This is a tighter sketch that I’m using to figure out the composition and how it’ll fit on the canvas. I used to think a real artist should just wing it and go at it, painting directly on the canvas. That’s how Bugs Bunny always did it! But whenever I tried winging it, I found the uncertainty overwhelming and the flop sweat during the actual painting process unbearable. I’ve learned that if I prepare properly, I’m more confident and the painting process is much more enjoyable and intuitive.

Sketch for a painting by artist, Damian Fulton
A sketch to figure out the composition before painting

4. Wash canvas

I use pre-stretched canvases because I’m lazy and would rather spend what little time I have (father of 4 kids!) actually painting. Here I used a burnt sienna wash thinned with odorless turpentine to cover the offensive stark white canvas surface.

5. Transfer to canvas

A classic grid technique helps me to pencil in the position of my subjects. You can see how I refine even further with the darker charcoal line. But hey, don’t be too slavish to your reference; otherwise, your stuff will end up looking like a collage. Go ahead and improvise. In this world, even the truck is a Cyclops!

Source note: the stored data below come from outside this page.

-- pv_equiv track=rewrite | github.com/carlosbelop/Multiagentes_Shape_Formation | ShapeBugs.py | squared_square
-- ===== SOURCE A (Python) =====
-- def squared_square(x, y):
--     # Coordenadas del cuadrado grande
--     large_square_x_min, large_square_x_max = 100, 700
--     large_square_y_min, large_square_y_max = 100, 700
--
--     # Verificar si el punto está dentro del cuadrado grande
--     if not (large_square_x_min <= x <= large_square_x_max and large_square_y_min <= y <= large_square_y_max):
--         return False
--
--     # Coordenadas de los 9 cuadrados pequeños (simétricamente distribuidos)
--     small_square_size = 100
--     small_square_gap = 100
--     small_squares = [
--         (x_center, y_center)
--         for x_center in range(200, 601, small_square_gap + small_square_size)
--         for y_center in range(200, 601, small_square_gap + small_square_size)
--     ]
--
--     # Verificar si el punto está en alguno de los cuadrados pequeños
--     for x_center, y_center in small_squares:
--         if x_center - small_square_size // 2 <= x <= x_center + small_square_size // 2 and \
--            y_center - small_square_size // 2 <= y <= y_center + small_square_size // 2:
--             return False  # El punto está dentro de uno de los cuadrados pequeños
--
--     # Si el punto está dentro del cuadrado grande pero fuera de los pequeños, devuelve True
--     return True
-- ===== SOURCE B (Python) =====
-- def squared_square(x, y):
--     # Product decomposition: the 9 hole squares are the Cartesian product of
--     # three identical coordinate bands [150,250], [350,450], [550,650].
--     if not (100 <= x <= 700 and 100 <= y <= 700):
--         return False
--
--     def in_band(v):
--         return 150 <= v <= 250 or 350 <= v <= 450 or 550 <= v <= 650
--
--     return not (in_band(x) and in_band(y))
-- ===== Notes on version B (the rewrite author's own statement) =====
-- stated objective: simpler
-- what changed: Replaces the enumeration of 9 small-square centers (built via a nested range comprehension and scanned in a loop) with a product of two independent 1D band tests in_band(x) and in_band(y).
import Mathlib
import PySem

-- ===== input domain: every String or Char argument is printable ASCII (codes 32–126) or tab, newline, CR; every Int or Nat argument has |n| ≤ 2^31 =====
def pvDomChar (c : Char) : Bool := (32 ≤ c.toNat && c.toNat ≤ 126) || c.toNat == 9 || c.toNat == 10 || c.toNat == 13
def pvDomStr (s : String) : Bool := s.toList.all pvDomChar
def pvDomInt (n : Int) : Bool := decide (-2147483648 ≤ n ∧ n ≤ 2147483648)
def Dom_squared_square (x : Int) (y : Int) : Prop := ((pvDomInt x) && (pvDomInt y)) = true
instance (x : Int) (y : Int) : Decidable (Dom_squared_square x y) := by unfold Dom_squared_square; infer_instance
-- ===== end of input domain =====

-- B replaces A's scan over the 9 small-square centers with two independent 1D band tests (objective: simpler).

-- ===== PORT A =====
-- the for-loop over small_squares: return False on the first square containing the point, else True
def squaredSquareScan (x y : Int) : List (Int × Int) → Bool
  | [] => true
  | (xc, yc) :: rest =>
      if xc - PySem.Int.floordiv 100 2 ≤ x ∧ x ≤ xc + PySem.Int.floordiv 100 2 ∧
         yc - PySem.Int.floordiv 100 2 ≤ y ∧ y ≤ yc + PySem.Int.floordiv 100 2 then false
      else squaredSquareScan x y rest

def squared_square (x : Int) (y : Int) : Bool :=
  -- large-square guard
  if ¬ (100 ≤ x ∧ x ≤ 700 ∧ 100 ≤ y ∧ y ≤ 700) then false
  else
    -- small_squares = nested comprehension over range(200, 601, 200)
    let centers := (PySem.List.pyRange 200 601 200).flatMap
      (fun xc => (PySem.List.pyRange 200 601 200).map (fun yc => (xc, yc)))
    squaredSquareScan x y centers

-- ===== PORT B =====
def inBand (v : Int) : Bool :=
  (150 ≤ v ∧ v ≤ 250) ∨ (350 ≤ v ∧ v ≤ 450) ∨ (550 ≤ v ∧ v ≤ 650)

def squared_square_alt (x : Int) (y : Int) : Bool :=
  if ¬ (100 ≤ x ∧ x ≤ 700 ∧ 100 ≤ y ∧ y ≤ 700) then false
  else ¬ (inBand x ∧ inBand y)

-- ===== PRECONDITION & SPEC =====
def Spec_squared_square (x : Int) (y : Int) (out : Bool) : Prop := out = squared_square_alt x y
instance (x : Int) (y : Int) (out : Bool) : Decidable (Spec_squared_square x y out) := by unfold Spec_squared_square; infer_instance

-- ===== CLAIM (what is proved, stated in full; the proofs are below) =====
def Claim_equal_squared_square : Prop := ∀ (x : Int) (y : Int), Dom_squared_square x y → Spec_squared_square x y (squared_square x y)

-- ===== LEMMAS AND PROOFS =====

-- ===== VERDICT (by name: the statement is the Claim_ definition above) =====
theorem centers_eval :
    (PySem.List.pyRange 200 601 200).flatMap
      (fun xc => (PySem.List.pyRange 200 601 200).map (fun yc => (xc, yc))) =
    [(200,200),(200,400),(200,600),(400,200),(400,400),(400,600),(600,200),(600,400),(600,600)] := by
  decide

theorem floordiv_100_2 : PySem.Int.floordiv 100 2 = 50 := by decide

theorem ite_false_then_eq_true {p : Prop} [Decidable p] {b : Bool} :
    ((if p then false else b) = true) ↔ (¬ p ∧ b = true) := by
  split <;> simp_all

theorem squared_square_spec : Claim_equal_squared_square := by
  intro x y _
  unfold Spec_squared_square squared_square squared_square_alt
  rw [centers_eval]
  rw [Bool.eq_iff_iff]
  simp only [squaredSquareScan, floordiv_100_2, inBand, ite_false_then_eq_true,
    decide_eq_true_eq, and_true]
  constructor
  · rintro ⟨hg, h11, h12, h13, h21, h22, h23, h31, h32, h33⟩
    refine ⟨hg, ?_⟩
    rintro ⟨ha, hb⟩
    rcases ha with ha|ha|ha <;> rcases hb with hb|hb|hb <;>
      [exact h11 (by omega); exact h12 (by omega); exact h13 (by omega);
       exact h21 (by omega); exact h22 (by omega); exact h23 (by omega);
       exact h31 (by omega); exact h32 (by omega); exact h33 (by omega)]
  · rintro ⟨hg, h⟩
    refine ⟨hg, ?_, ?_, ?_, ?_, ?_, ?_, ?_, ?_, ?_⟩ <;> intro hc <;>
      exact h ⟨by omega, by omega⟩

Artist transferring sketch to canvas to prepare for a painting
The grid technique helps to transfer the sketch to the canvas

6. Spray fix

Now I secure or “fix” the charcoal sketch by using a couple of thin coats of fixative (looks like a gratuitous product placement to me). If you don’t, the paint will pick up the charcoal and dirty up your color.

7. Sky-in

OK… showtime! Now I start blocking in big chunks of oil color. Premix your colors on your pallet or in little jars in advance, that way if you run out, you won’t have to match the color you’ve been using.

8. Break the image down

Break the image down to its basic shapes and fill them in. Putting cool colors next to warm tones gives the surface depth and energy.

9. Hitcher-in

Now I’ve blocked in the hitcher nice and loose. I’ll tighten up and detail later. Better to get the canvas covered and everything in place. This helps assure uniformity of execution and color relation. Whoa, did I just say that?

10. Light and tones

Remember the reference shot of my son? It’s showing me how the light wraps around shapes and defines the backlit subject. To create darks and lights of a color, a common rookie mistake is shading by adding black or white. Note the use of cool tones, like blue in the shadows and the warmer yellowish hues in the highlight. Now it’s starting to cook.

11. Drying

To speed dry stubborn oils, I use this little baking trick overnight so I can attack a fairly dry surface in the morning. Note to Editor: If my garage someday burns to the ground, please delete this before the insurance company sees this photo.

12. Adding detail

Now that all the shapes are blocked in and the big stuff is behind me, I love to just paint away and savor the detailing stage. This is my favorite part… the finishing touches. But I’m careful not to overpaint and finish to the level of photorealism for two reasons…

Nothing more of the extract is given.